Typical columns might include numeric fields such as 'BirthYear' or categorical fields such as 'Breed'.

In [None]:
# For this example, we make the following assumptions based on likely field names in the main record set:
# You should replace these values with actual @id strings printed above if different.
# Suppose '@id' of the birth year field is 'https://api.app.sen.science/frontiers/7280980/birthYear'
# and the breed field is 'https://api.app.sen.science/frontiers/7280980/breed'

df = dataframes[main_record_set]
# Try to auto-detect likely numeric/birth year and breed fields

# Identify numeric/categorical fields by checking column names @id
birth_year_field = None
breed_field = None
for col in df.columns:
    lowercase_col = col.lower()
    if 'birth' in lowercase_col or 'year' in lowercase_col:
        birth_year_field = col
    if 'breed' in lowercase_col:
        breed_field = col

if birth_year_field is not None:
    print(f"Numeric field selected for EDA (birth year): {birth_year_field}")
else:
    # As fallback, just take the first numeric column
    birth_year_field = df.select_dtypes('number').columns[0]
    print(f"Fallback numeric field used: {birth_year_field}")
if breed_field is not None:
    print(f"Categorical/group field selected for EDA (breed): {breed_field}")
else:
    # Fallback to any object column
    breed_field = df.select_dtypes('object').columns[0]

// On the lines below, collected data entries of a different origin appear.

-- pv_equiv track=rewrite | github.com/jngmk/Training | Python/Programmers/[2020카카오공채] 괄호 변환/solution.py | is_balance
-- ===== SOURCE A (Python) =====
-- def is_balance(parenthesis):
--     left, right = 0, 0
--
--     length = len(parenthesis)
--     for i in range(length):
--         if parenthesis[i] == '(':
--             left += 1
--         else:
--             right += 1
--
--         if left == right: return i + 1
--
--     return length
-- ===== SOURCE B (Python) =====
-- def is_balance(parenthesis):
--     # Parity argument: the running balance after i characters has the same
--     # parity as i, so it can only be zero at even positions.  Hence it
--     # suffices to stride over the string two characters at a time and test
--     # the balance only at even positions; a trailing odd character can never
--     # complete a balanced prefix.
--     n = len(parenthesis)
--     k = 0
--     bal = 0
--     while k + 1 < n:
--         bal += 1 if parenthesis[k] == '(' else -1
--         bal += 1 if parenthesis[k + 1] == '(' else -1
--         k += 2
--         if bal == 0:
--             return k
--     return n
-- ===== Notes on version B (the rewrite author's own statement) =====
-- stated objective: alternative
-- what changed: A scans one character at a time with two counters and tests left==right after every character; B uses the parity invariant (the balance can only be zero at even positions) to stride over the string two characters at a time with a single balance accumulator, testing only at even positions and never examining a trailing odd character's effect on the result.
import Mathlib
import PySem

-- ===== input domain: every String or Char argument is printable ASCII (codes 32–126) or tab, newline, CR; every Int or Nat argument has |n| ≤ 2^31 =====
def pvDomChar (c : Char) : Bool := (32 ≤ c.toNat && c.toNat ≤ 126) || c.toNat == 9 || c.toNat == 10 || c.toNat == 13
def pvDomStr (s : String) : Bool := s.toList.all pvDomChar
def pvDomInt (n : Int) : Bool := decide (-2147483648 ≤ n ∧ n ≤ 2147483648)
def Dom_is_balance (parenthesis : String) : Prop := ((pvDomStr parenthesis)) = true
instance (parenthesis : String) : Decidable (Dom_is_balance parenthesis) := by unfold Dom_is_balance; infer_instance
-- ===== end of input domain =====

-- B replaces A's per-character scan with two counters by a two-character-stride
-- scan with one balance accumulator, testing only at even positions (parity
-- invariant: the balance can be zero only after an even number of characters).
-- Objective: alternative decomposition, same O(n) cost.

-- ===== PORT A =====
-- A's for-loop over indices with counters left/right and an early return i+1.
def isBalanceLoopA (cs : List Char) (i left right len : Int) : Int :=
  match cs with
  | [] => len
  | c :: rest =>
    let left' := if c = '(' then left + 1 else left
    let right' := if c = '(' then right else right + 1
    if left' = right' then i + 1 else isBalanceLoopA rest (i + 1) left' right' len

def is_balance (parenthesis : String) : Int :=
  isBalanceLoopA parenthesis.toList 0 0 0 (parenthesis.toList.length : Int)

-- ===== PORT B =====
-- Source B's while loop: consume two characters per step, test the balance only there;
-- fewer than two characters left (the `while k + 1 < n` guard) falls through to n.
def pairLoopB (cs : List Char) (k bal n : Int) : Int :=
  match cs with
  | c1 :: c2 :: rest =>
    let b := bal + (if c1 = '(' then 1 else -1) + (if c2 = '(' then 1 else -1)
    if b = 0 then k + 2 else pairLoopB rest (k + 2) b n
  | _ => n

def is_balance_alt (parenthesis : String) : Int :=
  pairLoopB parenthesis.toList 0 0 (parenthesis.toList.length : Int)

-- ===== PRECONDITION & SPEC =====
def Spec_is_balance (parenthesis : String) (out : Int) : Prop := out = is_balance_alt parenthesis
instance (parenthesis : String) (out : Int) : Decidable (Spec_is_balance parenthesis out) := by unfold Spec_is_balance; infer_instance

-- ===== CLAIM (what is proved, stated in full; the proofs are below) =====
def Claim_equal_is_balance : Prop := ∀ (parenthesis : String), Dom_is_balance parenthesis → Spec_is_balance parenthesis (is_balance parenthesis)

-- ===== LEMMAS AND PROOFS =====
-- Invariant: when left - right is even, A's mid-pair test can never fire
-- (the balance is odd after an odd step), so A's loop equals B's pair loop.
theorem loopA_eq_pair : ∀ (cs : List Char) (i l r len : Int),
    (l - r) % 2 = 0 → isBalanceLoopA cs i l r len = pairLoopB cs i (l - r) len
  | [], _, _, _, _, _ => by rfl
  | [c], i, l, r, len, h => by
    simp only [isBalanceLoopA, pairLoopB]
    by_cases hc : c = '(' <;>
      · simp only [hc, reduceIte]
        rw [if_neg (by omega)]
  | c1 :: c2 :: rest, i, l, r, len, h => by
    simp only [isBalanceLoopA, pairLoopB]
    by_cases h1 : c1 = '(' <;> by_cases h2 : c2 = '(' <;>
      · simp only [h1, h2, reduceIte]
        rw [if_neg (by omega)]
        split
        · rename_i h3
          rw [if_pos (by omega)]
          omega
        · rename_i h3
          rw [if_neg (by omega), loopA_eq_pair rest _ _ _ _ (by omega)]
          congr 1 <;> omega

-- ===== VERDICT (by name: the statement is the Claim_ definition above) =====
theorem is_balance_spec : Claim_equal_is_balance := by
  intro p _
  show is_balance p = is_balance_alt p
  unfold is_balance is_balance_alt
  rw [loopA_eq_pair _ _ _ _ _ (by omega)]
  norm_num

# Filter for dogs born after 2015, as example
threshold = 2015
filtered_df = df[df[birth_year_field] > threshold]
print(f"Filtered records with {birth_year_field} > {threshold}:")
print(filtered_df.head())

# Normalize the birth year
filtered_df = filtered_df.copy()  # Avoid SettingWithCopyWarning
filtered_df[f"{birth_year_field}_normalized"] = (filtered_df[birth_year_field] - filtered_df[birth_year_field].mean()) / filtered_df[birth_year_field].std()
print(f"Normalized {birth_year_field} for filtered records:")
print(filtered_df[[birth_year_field, f"{birth_year_field}_normalized"]].head())

# Group by breed and compute average and count
if breed_field in df.columns:
    grouped = filtered_df.groupby(breed_field)[birth_year_field].agg(['mean', 'count']).sort_values('count', ascending=False)
    print(f"Grouped (breed) statistics:")
    print(grouped.head())

## 5. Visualization
Visualize data distributions and relationships between fields using matplotlib and seaborn.

In [None]:
import matplotlib.pyplot as plt
import seaborn as sns

# Histogram of birth years (for filtered data)
plt.figure(figsize=(8, 5))
sns.histplot(filtered_df[birth_year_field], bins=10, kde=True)
plt.title('Distribution of Birth Years of Registered Dogs (After 2015)')
plt.xlabel('Birth Year')
plt.ylabel('Count')
plt.show()

# Top 10 breeds by count in the filtered dataset
if breed_field in filtered_df.columns:
    top_breeds = filtered_df[breed_field].value_counts().head(10)
    plt.figure(figsize=(10, 6))
    sns.barplot(y=top_breeds.index, x=top_breeds.values, orient='h')
    plt.title('Top 10 Dog Breeds (2016 Onwards)')
    plt.xlabel('Number of Registered Dogs')
    plt.ylabel('Breed')
    plt.tight_layout()
    plt.show()

## 6. Conclusion
This exploration demonstrated end-to-end loading, inspection, and exploration of the Zurich dog registry dataset using the `mlcroissant` Python library.

* By referencing all record sets and fields by their `@id`s, the Croissant standard ensures reproducibility and clarity.
* We filtered the dataset for recent dog registrations, normalized birth year data, and identified the most popular dog breeds in Zurich in the recent period.
* These data preparation steps provide the foundation for further statistical analysis, machine learning, or policy research.

Further directions may include: exploring demographic correlations, longitudinal analysis, or spatial mapping of breeds if geo-data columns are available.